Date retta, la filosofia è roba da bambini

Un saggio di Walter Benjamin ci fa compiere un viaggio nell'infanzia. Un mondo onirico dove nasce il pensiero trascendente

Date retta, la filosofia è roba da bambini

Si nasce platonici, si diventa ragionieri. Nasciamo filosofi e da bambini frequentiamo due mondi, uno ideale e uno reale, che s'impastano. Stregati da un dettaglio, i bambini, animali metafisici, entrano da una fessura nell'altro mondo, inaccessibile agli adulti. Poi col passare degli anni ci riduciamo solo al mondo reale, ma cova dentro di noi la nostalgia del bambino filosofo, poeta, sognatore che talvolta si risveglia, insorge e tenta perfino di assumere il comando sulla nostra vita. Accade con l'arte, il gioco, lo sport, accade tramite alcol, fumo e droga, o con l'eros, la guerra, l'avventura. Il '68 fu l'esplosione del bambino furioso, la nostra società egocentrica e narcisista è piena di infanzie avvizzite e capricciose.
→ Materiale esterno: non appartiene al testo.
-- pv_equiv track=rewrite | github.com/jcarrots/taco | symbolic/ordered_cumulants.py | pairing_overlap_graph_connected
-- ===== SOURCE A (Python) =====
-- def normalize_pairs(pairs):
--     """Normalize and sort arc endpoints (i<j) and by left endpoint."""
--     return sorted([(min(i,j), max(i,j)) for (i,j) in pairs], key=lambda p: (p[0], p[1]))
--
-- def pair_relation(p1, p2):
--     """Classify two arcs p1=(i,j), p2=(k,l) with i<j, k<l."""
--     (i,j) = p1; (k,l) = p2
--     if j < k or l < i:
--         return 'parallel'
--     if (i < k and l < j) or (k < i and j < l):
--         return 'nested'
--     return 'crossed'
--
-- def pairing_overlap_graph_connected(pairs) -> bool:
--     """
--     Build graph whose vertices are arcs; edge if two arcs are NOT parallel.
--     Return True iff the graph is connected (linked), i.e., survives the ordered cumulant.
--     """
--     arcs = normalize_pairs(pairs)
--     n = len(arcs)
--     if n == 0: return True
--     adj = {i:set() for i in range(n)}
--     for i in range(n):
--         for j in range(i+1, n):
--             if pair_relation(arcs[i], arcs[j]) != 'parallel':
--                 adj[i].add(j); adj[j].add(i)
--     # BFS
--     seen = {0}; stack = [0]
--     while stack:
--         u = stack.pop()
--         for v in adj[u]:
--             if v not in seen:
--                 seen.add(v); stack.append(v)
--     return len(seen) == n
-- ===== SOURCE B (Python) =====
-- def pairing_overlap_graph_connected(pairs) -> bool:
--     """Sort arcs by endpoints, then sweep left to right tracking the max right
--     endpoint; the overlap graph is connected iff no arc starts past that max."""
--     ivs = sorted((min(i, j), max(i, j)) for (i, j) in pairs)
--     if not ivs:
--         return True
--     maxr = ivs[0][1]
--     for (l, r) in ivs[1:]:
--         if l > maxr:
--             return False
--         if r > maxr:
--             maxr = r
--     return True
-- ===== Notes on version B (the rewrite author's own statement) =====
-- stated objective: faster
-- what changed: Replaces the O(n^2) pairwise arc-relation graph plus BFS with a sort-and-sweep over left endpoints tracking the running max right endpoint: a gap (next left > running max) is exactly a disconnection of the overlap graph.
import Mathlib
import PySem

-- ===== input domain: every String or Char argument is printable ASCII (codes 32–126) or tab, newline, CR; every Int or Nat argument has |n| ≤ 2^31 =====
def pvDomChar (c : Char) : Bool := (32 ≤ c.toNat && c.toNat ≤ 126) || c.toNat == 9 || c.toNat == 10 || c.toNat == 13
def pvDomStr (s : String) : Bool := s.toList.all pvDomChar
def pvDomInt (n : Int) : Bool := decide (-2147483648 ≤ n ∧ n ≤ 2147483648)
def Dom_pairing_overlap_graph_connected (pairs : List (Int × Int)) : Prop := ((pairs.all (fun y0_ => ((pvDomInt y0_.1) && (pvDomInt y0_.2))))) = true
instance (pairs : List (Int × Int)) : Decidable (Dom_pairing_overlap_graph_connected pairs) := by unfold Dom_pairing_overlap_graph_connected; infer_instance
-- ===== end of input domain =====

-- B replaces A's O(n^2) arc-relation graph + BFS by a sort-and-sweep over left endpoints (objective: faster).

-- ===== PORT A =====
def normalize_pairs (pairs : List (Int × Int)) : List (Int × Int) :=
  PySem.List.sorted2 (pairs.map (fun p => (min p.1 p.2, max p.1 p.2))) (fun p => p.1) (fun p => p.2)

def pair_relation (p1 p2 : Int × Int) : String :=
  if p1.2 < p2.1 ∨ p2.2 < p1.1 then "parallel"
  else if (p1.1 < p2.1 ∧ p2.2 < p1.2) ∨ (p2.1 < p1.1 ∧ p1.2 < p2.2) then "nested"
  else "crossed"

-- arcs[i]: every index used below comes from range(n), so it is in range and the default is never used (exact)
def pvArcAt (arcs : List (Int × Int)) (i : Int) : Int × Int :=
  PySem.List.pyGetD arcs i (0, 0)

-- adj[i].add(j); adj[j].add(i) — both keys are present (initialised over range(n)), so the `modify` default is never used (exact)
def pvAdjStep (arcs : List (Int × Int)) (d : PySem.Dict Int (PySem.Set Int)) (ij : Int × Int) : PySem.Dict Int (PySem.Set Int) :=
  if pair_relation (pvArcAt arcs ij.1) (pvArcAt arcs ij.2) ≠ "parallel" then
    (d.modify ij.1 PySem.Set.empty (fun s => PySem.Set.add s ij.2)).modify ij.2 PySem.Set.empty (fun s => PySem.Set.add s ij.1)
  else d

-- adj = {i: set() for i in range(n)}
def pvD0 (n : Int) : PySem.Dict Int (PySem.Set Int) :=
  (PySem.List.pyRange 0 n).foldl (fun d i => d.insert i PySem.Set.empty) PySem.Dict.empty

def pvBuildAdj (arcs : List (Int × Int)) : PySem.Dict Int (PySem.Set Int) :=
  (PySem.List.pyRange 0 (arcs.length : Int)).foldl (fun d i =>
    (PySem.List.pyRange (i + 1) (arcs.length : Int)).foldl (fun d j => pvAdjStep arcs d (i, j)) d)
    (pvD0 (arcs.length : Int))

-- the body of the while loop: 'for v in adj[u]: if v not in seen: seen.add(v); stack.append(v)'
def pvBFSVisit (seen : PySem.Set Int) (stack : List Int) (ns : PySem.Set Int) : PySem.Set Int × List Int :=
  ns.foldl (fun p v => if PySem.Set.contains p.1 v then p else (PySem.Set.add p.1 v, p.2 ++ [v])) (seen, stack)

-- 'while stack: u = stack.pop(); …'.  The fuel only makes the loop total; it is always sufficient
-- (each iteration pops one element and every push is a newly seen vertex, so ≤ n+1 iterations happen).
-- 'for v in adj[u]' iterates a Python set; the final seen SET (hence the returned Bool) does not depend on that order.
def pvBFS (adj : PySem.Dict Int (PySem.Set Int)) : Nat → PySem.Set Int → List Int → PySem.Set Int
  | 0, seen, _ => seen
  | fuel + 1, seen, stack =>
      match PySem.List.pop? stack with
      | none => seen
      | some (u, rest) =>
          let p := pvBFSVisit seen rest (adj.getD u PySem.Set.empty)
          pvBFS adj fuel p.1 p.2

def pairing_overlap_graph_connected (pairs : List (Int × Int)) : Bool :=
  let arcs := normalize_pairs pairs
  let n : Int := (arcs.length : Int)
  if n == 0 then true
  else
    let adj := pvBuildAdj arcs
    let seen := pvBFS adj (arcs.length + 1) (PySem.Set.ofList [0]) [0]
    PySem.Set.len seen == n

-- ===== PORT B =====
def pvSweep : Int → List (Int × Int) → Bool
  | _, [] => true
  | maxr, lr :: rest =>
      if maxr < lr.1 then false
      else pvSweep (if maxr < lr.2 then lr.2 else maxr) rest

def pairing_overlap_graph_connected_alt (pairs : List (Int × Int)) : Bool :=
  match PySem.List.sorted2 (pairs.map (fun p => (min p.1 p.2, max p.1 p.2))) (fun p => p.1) (fun p => p.2) with
  | [] => true
  | lr0 :: rest => pvSweep lr0.2 rest

-- ===== PRECONDITION & SPEC =====
def Spec_pairing_overlap_graph_connected (pairs : List (Int × Int)) (out : Bool) : Prop := out = pairing_overlap_graph_connected_alt pairs
instance (pairs : List (Int × Int)) (out : Bool) : Decidable (Spec_pairing_overlap_graph_connected pairs out) := by unfold Spec_pairing_overlap_graph_connected; infer_instance

-- ===== CLAIM (what is proved, stated in full; the proofs are below) =====
def Claim_equal_pairing_overlap_graph_connected : Prop := ∀ (pairs : List (Int × Int)), Dom_pairing_overlap_graph_connected pairs → Spec_pairing_overlap_graph_connected pairs (pairing_overlap_graph_connected pairs)

-- ===== LEMMAS AND PROOFS =====

-- lexicographic ≤ on normalized arcs: the order normalize_pairs sorts by
def pvLexLe (a b : Int × Int) : Prop := a.1 < b.1 ∨ (a.1 = b.1 ∧ a.2 ≤ b.2)

-- arcs i and j overlap (pair_relation is not 'parallel')
def pvEdgeP (a b : Int × Int) : Prop := ¬(a.2 < b.1 ∨ b.2 < a.1)

lemma pvLexLe_trans {a b c : Int × Int} (h1 : pvLexLe a b) (h2 : pvLexLe b c) : pvLexLe a c := by
  unfold pvLexLe at *; omega

lemma pvInsertBy_pairwise (x : Int × Int) (acc : List (Int × Int))
    (h : acc.Pairwise pvLexLe) :
    (PySem.List.insertBy (fun a b => decide (a.1 < b.1) || (!decide (b.1 < a.1) && decide (a.2 < b.2))) x acc).Pairwise pvLexLe := by
  induction acc with
  | nil => simp [PySem.List.insertBy]
  | cons y ys ih =>
      rw [List.pairwise_cons] at h
      obtain ⟨hy, hys⟩ := h
      rw [PySem.List.insertBy]
      split
      · rename_i hb
        simp only [Bool.or_eq_true, Bool.and_eq_true, decide_eq_true_eq, Bool.not_eq_eq_eq_not,
          Bool.not_true, decide_eq_false_iff_not] at hb
        have hxy : pvLexLe x y := by unfold pvLexLe; omega
        refine List.pairwise_cons.2 ⟨?_, List.pairwise_cons.2 ⟨hy, hys⟩⟩
        intro z hz
        rcases List.mem_cons.1 hz with rfl | hz'
        · exact hxy
        · exact pvLexLe_trans hxy (hy z hz')
      · rename_i hb
        simp only [Bool.or_eq_true, Bool.and_eq_true, decide_eq_true_eq, Bool.not_eq_eq_eq_not,
          Bool.not_true, decide_eq_false_iff_not, not_or, not_and] at hb
        have hyx : pvLexLe y x := by unfold pvLexLe; omega
        refine List.pairwise_cons.2 ⟨?_, ih hys⟩
        intro z hz
        rcases (PySem.List.mem_insertBy _ _ _ _).1 hz with rfl | hz'
        · exact hyx
        · exact hy z hz'

lemma pvSorted2_pairwise (xs : List (Int × Int)) :
    (PySem.List.sorted2 xs (fun p => p.1) (fun p => p.2) false).Pairwise pvLexLe := by
  have main : ∀ (l acc : List (Int × Int)), acc.Pairwise pvLexLe →
      (l.foldl (fun acc x => PySem.List.insertBy
        (fun a b => decide (a.1 < b.1) || (!decide (b.1 < a.1) && decide (a.2 < b.2))) x acc) acc).Pairwise pvLexLe := by
    intro l
    induction l with
    | nil => intro acc h; exact h
    | cons a t ih => intro acc h; exact ih _ (pvInsertBy_pairwise a acc h)
  exact main xs [] List.Pairwise.nil

lemma pvNormalize_pairwise (pairs : List (Int × Int)) :
    (normalize_pairs pairs).Pairwise pvLexLe := pvSorted2_pairwise _

lemma pvNormalize_fst_le_snd (pairs : List (Int × Int)) :
    ∀ p ∈ normalize_pairs pairs, p.1 ≤ p.2 := by
  intro p hp
  unfold normalize_pairs at hp
  have hperm := PySem.List.sorted2_perm (pairs.map (fun p => (min p.1 p.2, max p.1 p.2)))
    (fun p => p.1) (fun p => p.2) false
  have hmem : p ∈ pairs.map (fun p => (min p.1 p.2, max p.1 p.2)) := hperm.mem_iff.1 hp
  obtain ⟨q, _, rfl⟩ := List.mem_map.1 hmem
  exact min_le_max

lemma pvMono (l : List (Int × Int)) (hpw : l.Pairwise pvLexLe) (i j : Nat) (hi : i < l.length)
    (hj : j < l.length) (hij : i ≤ j) : (l[i]'hi).1 ≤ (l[j]'hj).1 := by
  rcases eq_or_lt_of_le hij with rfl | hlt
  · exact le_refl _
  · have := List.pairwise_iff_getElem.1 hpw i j hi hj hlt
    unfold pvLexLe at this; omega

lemma pvRel_ne_parallel (a b : Int × Int) : (pair_relation a b ≠ "parallel") ↔ pvEdgeP a b := by
  unfold pair_relation pvEdgeP
  split_ifs with h1 h2
  · simp [h1]
  · exact ⟨fun _ => h1, fun _ => by decide⟩
  · exact ⟨fun _ => h1, fun _ => by decide⟩

lemma pvEdgeP_symm {a b : Int × Int} (h : pvEdgeP a b) : pvEdgeP b a := by
  unfold pvEdgeP at *; omega

def pvPL (n : Int) : List (Int × Int) :=
  (PySem.List.pyRange 0 n).flatMap (fun i => (PySem.List.pyRange (i + 1) n).map (fun j => (i, j)))

lemma pvFoldl_flatMap {α β γ : Type} (l : List α) (g : α → List β) (f : γ → β → γ) (init : γ) :
    (l.flatMap g).foldl f init = l.foldl (fun acc x => (g x).foldl f acc) init := by
  induction l generalizing init with
  | nil => rfl
  | cons a t ih => simp [List.flatMap_cons, List.foldl_append, ih]

lemma pvBuildAdj_eq (arcs : List (Int × Int)) :
    pvBuildAdj arcs = (pvPL (arcs.length : Int)).foldl (pvAdjStep arcs) (pvD0 (arcs.length : Int)) := by
  rw [pvPL, pvFoldl_flatMap]
  simp [pvBuildAdj, List.foldl_map]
La stessa denatalità si spiega col desiderio di coccolare il bambino interiore anziché dedicarsi al nascituro che costringe il bambino di dentro ad abdicare in favore del bambino di fuori. Per ogni caso di pedofilia ci sono mille casi di pedofobia; il bambino diventa insopportabile come un ingombro, un fastidio. Più facile portare cani in giro che bambini.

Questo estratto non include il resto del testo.